The developer, which launched four new masterplans and a number of new towers in existing communities in 2024, will also enter Abu Dhabi with a new residential project, PNC Menon told The National.

“This market has been great for us … great opportunity for doing business” amid support from the government, he said.

Sobha expects 30 per cent annual growth in sales to Dh30 billion ($8.16 billion) in 2025, with its projects in Dubai and Umm Al Quwain contributing Dh22 billion and Dh8 billion, respectively, to the total. The company last year launched a luxury development on Al Siniyah Island, in partnership with Umm Al Quwain Properties.

PNC Menon, founder of Sobha Realty, with his son Ravi Menon, chairman of the company. Pawan Singh / The National
PNC Menon, founder of Sobha Realty, with his son Ravi Menon, chairman of the company. Pawan Singh / The National

The company sold homes to people from 50 countries last year, with customers from India, China and the UK dominating the sales.

The property market is expected to be “more or less stable,” this year, Mr Menon added. “You've seen the attraction of others coming here now. The Europeans also have started coming and living here. That's a very good sign for the real estate business.”

The total number of real estate transactions in Dubai reached 188,000, with a combined value of Dh625 billion as of November. This represents a 38 per cent increase in volumes and a 23 per cent rise in values on a year-on-year basis, according to Dubai Land Department data.

Government initiatives, such as residency permits for retired and remote workers and the expansion of the 10-year golden visa programme, and overall growth in the UAE’s economy due to diversification efforts continue to support the property market.

US calling

Sobha aims to expand into the US and Australia to explore opportunities in high-growth markets overseas. Sobha's first port of call is the US, where it is in negotiations to acquire a plot in Dallas, Texas, to launch a residential project, Mr Menon said.

The US “is a huge market, with 330 million people and the economy is also right in terms of the GDP [gross domestic product]. There is a huge opportunity", Mr Menon said.

Sobha has established an office and aims to hit at least $1 billion in sales in the first year of its US project. The company, which aims to fund the new development through its own equity, expects its sales to exceed $10 billion in the following decade.

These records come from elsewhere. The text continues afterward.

-- pv_equiv track=rewrite | github.com/tonylizj/python | assignment.py | tenStreak
-- ===== SOURCE A (Python) =====
-- def tenStreak(numlist):
--     """
--     In a given list, change every element after a multiple of ten to that number. When another multiple of ten is encountered, every subsequent element is changed to that number instead. Continues until the end of the list.
--     :param numlist: list - list to change.
--     :return: list - a copy of the original list with every element after a multiple of ten changed to that number.
--     """
--     # seen_multiple means a multiple of ten has been found in the list
--     seen_multiple = False
--
--     # iterates through the list
--     for i in range(len(numlist)):
--         # sets seen_multiple as True and store the number if the number is a multiple of ten
--         if numlist[i] % 10 == 0:
--             seen_multiple = True
--             multiple = numlist[i]
--
--         # changes the number to the multiple if seen_multiple is True
--         elif seen_multiple:
--             numlist[i] = multiple
--
--     # returns the changed list
--     return numlist
-- ===== SOURCE B (Python) =====
-- def tenStreak(numlist):
--     # Two passes: collect indices of multiples of ten, then fill each
--     # inter-mark region (and the tail) with a single slice assignment.
--     marks = [i for i, x in enumerate(numlist) if x % 10 == 0]
--     for p, q in zip(marks, marks[1:] + [len(numlist)]):
--         v = numlist[p]
--         numlist[p + 1:q] = [v] * (q - p - 1)
--     return numlist
-- ===== Notes on version B (the rewrite author's own statement) =====
-- stated objective: alternative
-- what changed: Replaces A's single index loop carrying seen_multiple/multiple state with a two-pass scheme: first collect the indices of multiples of ten, then fill each inter-mark region (and the tail) with one slice assignment per mark.
import Mathlib
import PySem

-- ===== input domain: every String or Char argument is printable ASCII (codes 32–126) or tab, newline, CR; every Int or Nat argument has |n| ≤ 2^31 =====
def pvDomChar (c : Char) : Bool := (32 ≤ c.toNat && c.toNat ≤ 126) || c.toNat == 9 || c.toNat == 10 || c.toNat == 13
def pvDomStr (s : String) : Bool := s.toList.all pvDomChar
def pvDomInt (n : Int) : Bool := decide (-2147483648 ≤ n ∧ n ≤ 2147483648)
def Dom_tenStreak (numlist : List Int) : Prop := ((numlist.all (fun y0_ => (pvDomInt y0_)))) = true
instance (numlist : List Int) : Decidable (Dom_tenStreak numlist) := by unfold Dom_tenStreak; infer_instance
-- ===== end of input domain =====

-- B rewrites A's stateful index loop as two passes (collect mark indices, then one slice-fill per
-- inter-mark region); both mutate the list in place in Python, the equivalence is about the return value.

-- ===== PORT A =====
-- loop body of A; state = (numlist, seen_multiple/multiple as an Option); the index i is always in
-- range, so pyGetD/pySetD are exact here
def tenStreakStepA (st : List Int × Option Int) (i : Int) : List Int × Option Int :=
  let x := PySem.List.pyGetD st.1 i 0
  if PySem.Int.mod x 10 = 0 then (st.1, some x)
  else
    match st.2 with
    | some m => (PySem.List.pySetD st.1 i m, st.2)
    | none => st

def tenStreak (numlist : List Int) : List Int :=
  ((PySem.List.pyRange 0 (numlist.length : Int) 1).foldl tenStreakStepA
    (numlist, (none : Option Int))).1

-- ===== PORT B =====
-- marks = [i for i, x in enumerate(numlist) if x % 10 == 0]
def tenStreakMarks (numlist : List Int) : List Int :=
  (PySem.List.enumerate numlist 0).filterMap
    (fun p => if PySem.Int.mod p.2 10 = 0 then some p.1 else none)

-- one slice assignment numlist[p+1:q] = [v]*(q-p-1); p,q are in range, so pyGetD is exact
def tenStreakStepB (xs : List Int) (pq : Int × Int) : List Int :=
  let v := PySem.List.pyGetD xs pq.1 0
  PySem.List.slice xs none (some (pq.1 + 1)) ++ PySem.List.pyRepeat [v] (pq.2 - pq.1 - 1)
    ++ PySem.List.slice xs (some pq.2) none

def tenStreak_alt (numlist : List Int) : List Int :=
  let ms := tenStreakMarks numlist
  (ms.zip (PySem.List.slice ms (some 1) none ++ [(numlist.length : Int)])).foldl
    tenStreakStepB numlist

-- ===== PRECONDITION & SPEC =====
def Spec_tenStreak (numlist : List Int) (out : List Int) : Prop := out = tenStreak_alt numlist
instance (numlist : List Int) (out : List Int) : Decidable (Spec_tenStreak numlist out) := by unfold Spec_tenStreak; infer_instance

-- ===== CLAIM (what is proved, stated in full; the proofs are below) =====
def Claim_equal_tenStreak : Prop := ∀ (numlist : List Int), Dom_tenStreak numlist → Spec_tenStreak numlist (tenStreak numlist)

-- ===== LEMMAS AND PROOFS =====

-- reference description of the result: one structural pass carrying the current multiple
def tenSG : Option Int → List Int → List Int
  | _, [] => []
  | cur, x :: xs =>
    if PySem.Int.mod x 10 = 0 then x :: tenSG (some x) xs
    else (match cur with | some v => v | none => x) :: tenSG cur xs

-- reference description of the mark indices
def tenMS (s : Int) : List Int → List Int
  | [] => []
  | x :: xs => if PySem.Int.mod x 10 = 0 then s :: tenMS (s + 1) xs else tenMS (s + 1) xs

lemma lemA : ∀ (xs pre : List Int) (cur : Option Int),
    ((PySem.List.pyRange (pre.length : Int) ((pre.length : Int) + xs.length) 1).foldl
      tenStreakStepA (pre ++ xs, cur)).1 = pre ++ tenSG cur xs := by
  intro xs
  induction xs with
  | nil =>
    intro pre cur
    rw [PySem.List.pyRange_one_eq_nil (by simp)]
    simp [tenSG]
  | cons x xs ih =>
    intro pre cur
    rw [PySem.List.pyRange_one_cons (by push_cast [List.length_cons]; omega)]
    have hget : PySem.List.pyGetD (pre ++ x :: xs) (pre.length : Int) 0 = x := by
      simp [PySem.List.pyGetD_natCast, List.getD]
    simp only [List.foldl_cons]
    have hlen2 : ∀ y : Int, ((pre.length : Int) + (x :: xs).length)
        = ((pre ++ [y]).length : Int) + xs.length := by
      intro y; push_cast [List.length_cons, List.length_append, List.length_nil]; omega
    by_cases hx : PySem.Int.mod x 10 = 0
    · have hs : tenStreakStepA (pre ++ x :: xs, cur) (pre.length : Int) = (pre ++ x :: xs, some x) := by
        simp only [tenStreakStepA, hget]; rw [if_pos hx]
      rw [hs]
      have hre : pre ++ x :: xs = (pre ++ [x]) ++ xs := by simp
      have hlen : ((pre.length : Int) + 1) = ((pre ++ [x]).length : Int) := by simp
      rw [hre, hlen2 x, hlen, ih]
      simp only [tenSG]; rw [if_pos hx]; simp
    · cases cur with
      | some v =>
        have hs : tenStreakStepA (pre ++ x :: xs, some v) (pre.length : Int) = (pre ++ v :: xs, some v) := by
          simp only [tenStreakStepA, hget]; rw [if_neg hx]
          simp [PySem.List.pySetD_natCast]
        rw [hs]
        have hre : pre ++ v :: xs = (pre ++ [v]) ++ xs := by simp
        have hlen : ((pre.length : Int) + 1) = ((pre ++ [v]).length : Int) := by simp
        rw [hre, hlen2 v, hlen, ih]
        simp only [tenSG]; rw [if_neg hx]; simp
      | none =>
        have hs : tenStreakStepA (pre ++ x :: xs, none) (pre.length : Int) = (pre ++ x :: xs, none) := by
          simp only [tenStreakStepA, hget]; rw [if_neg hx]
        rw [hs]
        have hre : pre ++ x :: xs = (pre ++ [x]) ++ xs := by simp
        have hlen : ((pre.length : Int) + 1) = ((pre ++ [x]).length : Int) := by simp
        rw [hre, hlen2 x, hlen, ih]
        simp only [tenSG]; rw [if_neg hx]; simp
-- the enumerate/filterMap comprehension computes tenMS
lemma marksPort : ∀ (xs : List Int) (s : Int),
    (PySem.List.enumerate xs s).filterMap
      (fun p => if PySem.Int.mod p.2 10 = 0 then some p.1 else none) = tenMS s xs := by
  intro xs
  induction xs with
  | nil => intro s; simp [PySem.List.enumerate_nil, tenMS]
  | cons x xs ih =>
    intro s
    rw [PySem.List.enumerate_cons]
    by_cases hx : PySem.Int.mod x 10 = 0
    · simp only [List.filterMap_cons, tenMS]
      rw [if_pos hx, if_pos hx, ih]
    · simp only [List.filterMap_cons, tenMS]
      rw [if_neg hx, if_neg hx, ih]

“We started with Texas and then we may move to the east to Virginia,” he said, without giving the size of the company's investment in the US or when it expects to break ground on its debut project.

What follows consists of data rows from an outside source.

-- pv_equiv track=rewrite | github.com/TenzinPlatter/scripts | dotfile_watcher.py | _create_fallback_commit_message
-- ===== SOURCE A (Python) =====
-- def _create_fallback_commit_message(changes, location):
--     """Fallback commit message creation using file system events"""
--     if len(changes) == 1:
--         change = changes[0]
--         return f"{change['event_type']} {change['file_name']} in {location}"
--
--     # Group changes by type
--     created_files = [c['file_name'] for c in changes if c['event_type'] == 'created']
--     modified_files = [c['file_name'] for c in changes if c['event_type'] == 'modified']
--     deleted_files = [c['file_name'] for c in changes if c['event_type'] == 'deleted']
--
--     message_parts = []
--
--     if created_files:
--         if len(created_files) == 1:
--             message_parts.append(f"add {created_files[0]}")
--         else:
--             message_parts.append(f"add {len(created_files)} files")
--
--     if modified_files:
--         if len(modified_files) == 1:
--             message_parts.append(f"update {modified_files[0]}")
--         else:
--             message_parts.append(f"update {len(modified_files)} files")
--
--     if deleted_files:
--         if len(deleted_files) == 1:
--             message_parts.append(f"remove {deleted_files[0]}")
--         else:
--             message_parts.append(f"remove {len(deleted_files)} files")
--
--     return f"{', '.join(message_parts)} in {location}"
-- ===== SOURCE B (Python) =====
-- def _create_fallback_commit_message(changes, location):
--     if len(changes) == 1:
--         change = changes[0]
--         return f"{change['event_type']} {change['file_name']} in {location}"
--
--     # Single pass keeping only a counter and the first file name per event type;
--     # no per-type file lists are ever built.
--     cc = mc = dc = 0
--     cn = mn = dn = ""
--     for c in changes:
--         ev = c['event_type']
--         if ev == 'created':
--             cc += 1
--             if cc == 1:
--                 cn = c['file_name']
--         elif ev == 'modified':
--             mc += 1
--             if mc == 1:
--                 mn = c['file_name']
--         elif ev == 'deleted':
--             dc += 1
--             if dc == 1:
--                 dn = c['file_name']
--
--     parts = [f"{verb} {name}" if n == 1 else f"{verb} {n} files"
--              for verb, n, name in (('add', cc, cn), ('update', mc, mn), ('remove', dc, dn))
--              if n]
--     return f"{', '.join(parts)} in {location}"
-- ===== Notes on version B (the rewrite author's own statement) =====
-- stated objective: alternative
-- what changed: B never materialises per-type file lists: one pass maintains just a counter and the first-seen file name for each of the three event types (six scalars, O(1) extra space), and the message is formatted from those scalars via a comprehension over a fixed (verb,count,name) table.
import Mathlib
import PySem

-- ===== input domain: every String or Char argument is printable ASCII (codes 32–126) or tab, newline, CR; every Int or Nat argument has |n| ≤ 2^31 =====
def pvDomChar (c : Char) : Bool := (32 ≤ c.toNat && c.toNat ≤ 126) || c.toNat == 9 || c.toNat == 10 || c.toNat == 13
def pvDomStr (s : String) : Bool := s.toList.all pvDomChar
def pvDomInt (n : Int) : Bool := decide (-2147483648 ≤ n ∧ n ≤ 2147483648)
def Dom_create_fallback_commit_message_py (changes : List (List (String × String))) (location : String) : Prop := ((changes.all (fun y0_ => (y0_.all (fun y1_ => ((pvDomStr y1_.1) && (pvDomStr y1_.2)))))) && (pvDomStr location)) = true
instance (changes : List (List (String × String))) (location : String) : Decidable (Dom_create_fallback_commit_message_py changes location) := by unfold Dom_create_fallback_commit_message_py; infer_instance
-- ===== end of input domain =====

-- B replaces A's three per-type file lists by a single pass that keeps only a counter and the
-- first-seen file name per event type (alternative decomposition; return value only).

-- shared helper: Python `c['k']` on a dict argument (assoc list, first match); none = KeyError
def pvLook (c : List (String × String)) (k : String) : Option String :=
  PySem.Dict.get? (PySem.Dict.mk c) k

-- ===== PORT A =====
def create_fallback_commit_message_py (changes : List (List (String × String))) (location : String) : String :=
  if changes.length = 1 then
    let change := changes.headD []
    ((pvLook change "event_type").getD "") ++ " " ++ ((pvLook change "file_name").getD "") ++ " in " ++ location
  else
    let created_files := (changes.filter (fun c => (pvLook c "event_type").getD "" == "created")).map (fun c => (pvLook c "file_name").getD "")
    let modified_files := (changes.filter (fun c => (pvLook c "event_type").getD "" == "modified")).map (fun c => (pvLook c "file_name").getD "")
    let deleted_files := (changes.filter (fun c => (pvLook c "event_type").getD "" == "deleted")).map (fun c => (pvLook c "file_name").getD "")
    let message_parts : List String := []
    let message_parts := if created_files ≠ [] then
        message_parts ++ [if created_files.length = 1 then "add " ++ created_files.headD ""
                          else "add " ++ PySem.Int.toStr (created_files.length : Int) ++ " files"]
      else message_parts
    let message_parts := if modified_files ≠ [] then
        message_parts ++ [if modified_files.length = 1 then "update " ++ modified_files.headD ""
                          else "update " ++ PySem.Int.toStr (modified_files.length : Int) ++ " files"]
      else message_parts
    let message_parts := if deleted_files ≠ [] then
        message_parts ++ [if deleted_files.length = 1 then "remove " ++ deleted_files.headD ""
                          else "remove " ++ PySem.Int.toStr (deleted_files.length : Int) ++ " files"]
      else message_parts
    PySem.Str.join ", " message_parts ++ " in " ++ location

-- ===== PORT B =====
-- one loop step of Source B: update (count, first-name) for the matching event type
def pvCountStep (st : (Nat × String) × (Nat × String) × (Nat × String))
    (c : List (String × String)) : (Nat × String) × (Nat × String) × (Nat × String) :=
  let ev := (pvLook c "event_type").getD ""
  if ev == "created" then
    let cc := st.1.1 + 1
    ((cc, if cc = 1 then (pvLook c "file_name").getD "" else st.1.2), st.2)
  else if ev == "modified" then
    let mc := st.2.1.1 + 1
    (st.1, (mc, if mc = 1 then (pvLook c "file_name").getD "" else st.2.1.2), st.2.2)
  else if ev == "deleted" then
    let dc := st.2.2.1 + 1
    (st.1, st.2.1, (dc, if dc = 1 then (pvLook c "file_name").getD "" else st.2.2.2))
  else st

def create_fallback_commit_message_py_alt (changes : List (List (String × String))) (location : String) : String :=
  if changes.length = 1 then
    let change := changes.headD []
    ((pvLook change "event_type").getD "") ++ " " ++ ((pvLook change "file_name").getD "") ++ " in " ++ location
  else
    let st := changes.foldl pvCountStep ((0, ""), (0, ""), (0, ""))
    let parts := (([("add", st.1.1, st.1.2), ("update", st.2.1.1, st.2.1.2),
                    ("remove", st.2.2.1, st.2.2.2)] : List (String × Nat × String)).filter
        (fun t => t.2.1 != 0)).map
      (fun t => if t.2.1 = 1 then t.1 ++ " " ++ t.2.2
                else t.1 ++ " " ++ PySem.Int.toStr (t.2.1 : Int) ++ " files")
    PySem.Str.join ", " parts ++ " in " ++ location

-- ===== PRECONDITION & SPEC =====
-- Pre_ excludes exactly the inputs where Python A raises KeyError: a single change missing
-- 'event_type' or 'file_name', or in the multi-change case a change missing 'event_type',
-- or missing 'file_name' while its event type is one of the three grouped ones.
def Pre_create_fallback_commit_message_py (changes : List (List (String × String))) (location : String) : Prop :=
  if changes.length = 1 then
    (pvLook (changes.headD []) "event_type").isSome = true ∧ (pvLook (changes.headD []) "file_name").isSome = true
  else ∀ c ∈ changes, (pvLook c "event_type").isSome = true ∧
      (((pvLook c "event_type").getD "" = "created" ∨ (pvLook c "event_type").getD "" = "modified" ∨
        (pvLook c "event_type").getD "" = "deleted") → (pvLook c "file_name").isSome = true)
instance (changes : List (List (String × String))) (location : String) : Decidable (Pre_create_fallback_commit_message_py changes location) := by unfold Pre_create_fallback_commit_message_py; infer_instance

def pvWitness_create_fallback_commit_message_py : (List (List (String × String))) × String :=
  ([[("event_type", "created"), ("file_name", "a.txt")],
    [("event_type", "deleted"), ("file_name", "b.txt")],
    [("event_type", "deleted"), ("file_name", "c.txt")]], "dotfiles")

def Spec_create_fallback_commit_message_py (changes : List (List (String × String))) (location : String) (out : String) : Prop := out = create_fallback_commit_message_py_alt changes location
instance (changes : List (List (String × String))) (location : String) (out : String) : Decidable (Spec_create_fallback_commit_message_py changes location out) := by unfold Spec_create_fallback_commit_message_py; infer_instance

-- ===== CLAIM (what is proved, stated in full; the proofs are below) =====
def Claim_equal_create_fallback_commit_message_py : Prop := ∀ (changes : List (List (String × String))) (location : String), Dom_create_fallback_commit_message_py changes location → Pre_create_fallback_commit_message_py changes location → Spec_create_fallback_commit_message_py changes location (create_fallback_commit_message_py changes location)

-- ===== LEMMAS AND PROOFS =====

-- the filtered file-name list A builds for event type k
def pvSel (k : String) (l : List (List (String × String))) : List String :=
  (l.filter (fun c => (pvLook c "event_type").getD "" == k)).map (fun c => (pvLook c "file_name").getD "")

-- "first-seen name" update rule agrees with head-of-filtered-list
theorem pv_name_if (a₁ : Nat) (fn a₂ : String) (S : List String) :
    (if a₁ + 1 = 0 then ((fn :: S).headD (if a₁ + 1 = 1 then fn else a₂))
     else (if a₁ + 1 = 1 then fn else a₂))
      = (if a₁ = 0 then (fn :: S).headD a₂ else a₂) := by
  by_cases h : a₁ = 0
  · simp [h]
  · have h1 : a₁ + 1 ≠ 1 := by omega
    simp [h]

-- invariant of Source B's single pass: each component is (length, head-or-default) of A's list
theorem pv_fold_invariant :
    ∀ (l : List (List (String × String))) (a₁ : Nat) (a₂ : String) (b₁ : Nat) (b₂ : String)
      (c₁ : Nat) (c₂ : String),
      l.foldl pvCountStep ((a₁, a₂), (b₁, b₂), (c₁, c₂))
        = ((a₁ + (pvSel "created" l).length, if a₁ = 0 then (pvSel "created" l).headD a₂ else a₂),
           (b₁ + (pvSel "modified" l).length, if b₁ = 0 then (pvSel "modified" l).headD b₂ else b₂),
           (c₁ + (pvSel "deleted" l).length, if c₁ = 0 then (pvSel "deleted" l).headD c₂ else c₂)) := by
  intro l
  induction l with
  | nil => intro a₁ a₂ b₁ b₂ c₁ c₂; simp [pvSel]
  | cons c cs ih =>
    intro a₁ a₂ b₁ b₂ c₁ c₂
    simp only [List.foldl_cons]
    by_cases h1 : ((pvLook c "event_type").getD "" == "created") = true
    · have heq : (pvLook c "event_type").getD "" = "created" := by simpa using h1
      have hstep : pvCountStep ((a₁, a₂), (b₁, b₂), (c₁, c₂)) c
          = ((a₁ + 1, if a₁ + 1 = 1 then (pvLook c "file_name").getD "" else a₂), (b₁, b₂), (c₁, c₂)) := by
        simp [pvCountStep, h1]
      rw [hstep, ih]
      simp only [pvSel, List.filter_cons, heq]
      simp only [Prod.mk.injEq]
      refine ⟨⟨by simp; omega, ?_⟩, ⟨by simp, by simp⟩, by simp, by simp⟩
      exact pv_name_if a₁ ((pvLook c "file_name").getD "") a₂
        ((List.filter (fun c => (pvLook c "event_type").getD "" == "created") cs).map
          (fun c => (pvLook c "file_name").getD ""))
    · by_cases h2 : ((pvLook c "event_type").getD "" == "modified") = true
      · have heq : (pvLook c "event_type").getD "" = "modified" := by simpa using h2
        have hstep : pvCountStep ((a₁, a₂), (b₁, b₂), (c₁, c₂)) c
            = ((a₁, a₂), (b₁ + 1, if b₁ + 1 = 1 then (pvLook c "file_name").getD "" else b₂), (c₁, c₂)) := by
          simp [pvCountStep, h1, h2]
        rw [hstep, ih]
        simp only [pvSel, List.filter_cons, heq]
        simp only [Prod.mk.injEq]
        refine ⟨⟨by simp, by simp⟩, ⟨by simp; omega, ?_⟩, by simp, by simp⟩
        exact pv_name_if b₁ ((pvLook c "file_name").getD "") b₂
          ((List.filter (fun c => (pvLook c "event_type").getD "" == "modified") cs).map
            (fun c => (pvLook c "file_name").getD ""))
      · by_cases h3 : ((pvLook c "event_type").getD "" == "deleted") = true
        · have heq : (pvLook c "event_type").getD "" = "deleted" := by simpa using h3
          have hstep : pvCountStep ((a₁, a₂), (b₁, b₂), (c₁, c₂)) c
              = ((a₁, a₂), (b₁, b₂), (c₁ + 1, if c₁ + 1 = 1 then (pvLook c "file_name").getD "" else c₂)) := by
            simp [pvCountStep, h1, h2, h3]
          rw [hstep, ih]
          simp only [pvSel, List.filter_cons, heq]
          simp only [Prod.mk.injEq]
          refine ⟨⟨by simp, by simp⟩, ⟨by simp, by simp⟩, by simp; omega, ?_⟩
          exact pv_name_if c₁ ((pvLook c "file_name").getD "") c₂
            ((List.filter (fun c => (pvLook c "event_type").getD "" == "deleted") cs).map
              (fun c => (pvLook c "file_name").getD ""))
        · have hstep : pvCountStep ((a₁, a₂), (b₁, b₂), (c₁, c₂)) c = ((a₁, a₂), (b₁, b₂), (c₁, c₂)) := by
            simp [pvCountStep, h1, h2, h3]
          rw [hstep, ih]
          simp only [pvSel, List.filter_cons, h1, h2, h3]
          simp

-- A's sequential appending and B's filter/map over the fixed (verb,count,name) table build
-- the same parts list, for any three lists
theorem pv_parts_eq (L1 L2 L3 : List String) (loc : String) :
    (let m : List String := []
     let m := if L1 ≠ [] then m ++ [if L1.length = 1 then "add " ++ L1.headD ""
                                    else "add " ++ PySem.Int.toStr (L1.length : Int) ++ " files"] else m
     let m := if L2 ≠ [] then m ++ [if L2.length = 1 then "update " ++ L2.headD ""
                                    else "update " ++ PySem.Int.toStr (L2.length : Int) ++ " files"] else m
     let m := if L3 ≠ [] then m ++ [if L3.length = 1 then "remove " ++ L3.headD ""
                                    else "remove " ++ PySem.Int.toStr (L3.length : Int) ++ " files"] else m
     PySem.Str.join ", " m ++ " in " ++ loc)
      = (let parts := (([("add", L1.length, L1.headD ""), ("update", L2.length, L2.headD ""),
                         ("remove", L3.length, L3.headD "")] : List (String × Nat × String)).filter
            (fun t => t.2.1 != 0)).map
          (fun t => if t.2.1 = 1 then t.1 ++ " " ++ t.2.2
                    else t.1 ++ " " ++ PySem.Int.toStr (t.2.1 : Int) ++ " files")
         PySem.Str.join ", " parts ++ " in " ++ loc) := by
  cases L1 <;> cases L2 <;> cases L3 <;>
    simp [List.filter,
      show ("add" : String) ++ " " = "add " from rfl,
      show ("update" : String) ++ " " = "update " from rfl,
      show ("remove" : String) ++ " " = "remove " from rfl]

-- ===== VERDICT (by name: the statement is the Claim_ definition above) =====
theorem create_fallback_commit_message_py_spec : Claim_equal_create_fallback_commit_message_py := by
  intro changes location _ _
  unfold Spec_create_fallback_commit_message_py
  unfold create_fallback_commit_message_py create_fallback_commit_message_py_alt
  by_cases h : changes.length = 1
  · simp only [h, if_true]
  · simp only [h, if_false]
    rw [pv_fold_invariant changes 0 "" 0 "" 0 ""]
    simp only [Nat.zero_add]
    exact pv_parts_eq (pvSel "created" changes) (pvSel "modified" changes)
      (pvSel "deleted" changes) location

Sobha's push into the US is the latest in a string of announcements from Middle East companies that are looking to invest in the country. This month, Damac Properties said it would invest $20 billion to build data centres in Texas, Arizona, Oklahoma, Louisiana, Ohio, Illinois, Michigan and Indiana. It aims to increase its investments under the right market conditions, said chairman Hussain Sajwani.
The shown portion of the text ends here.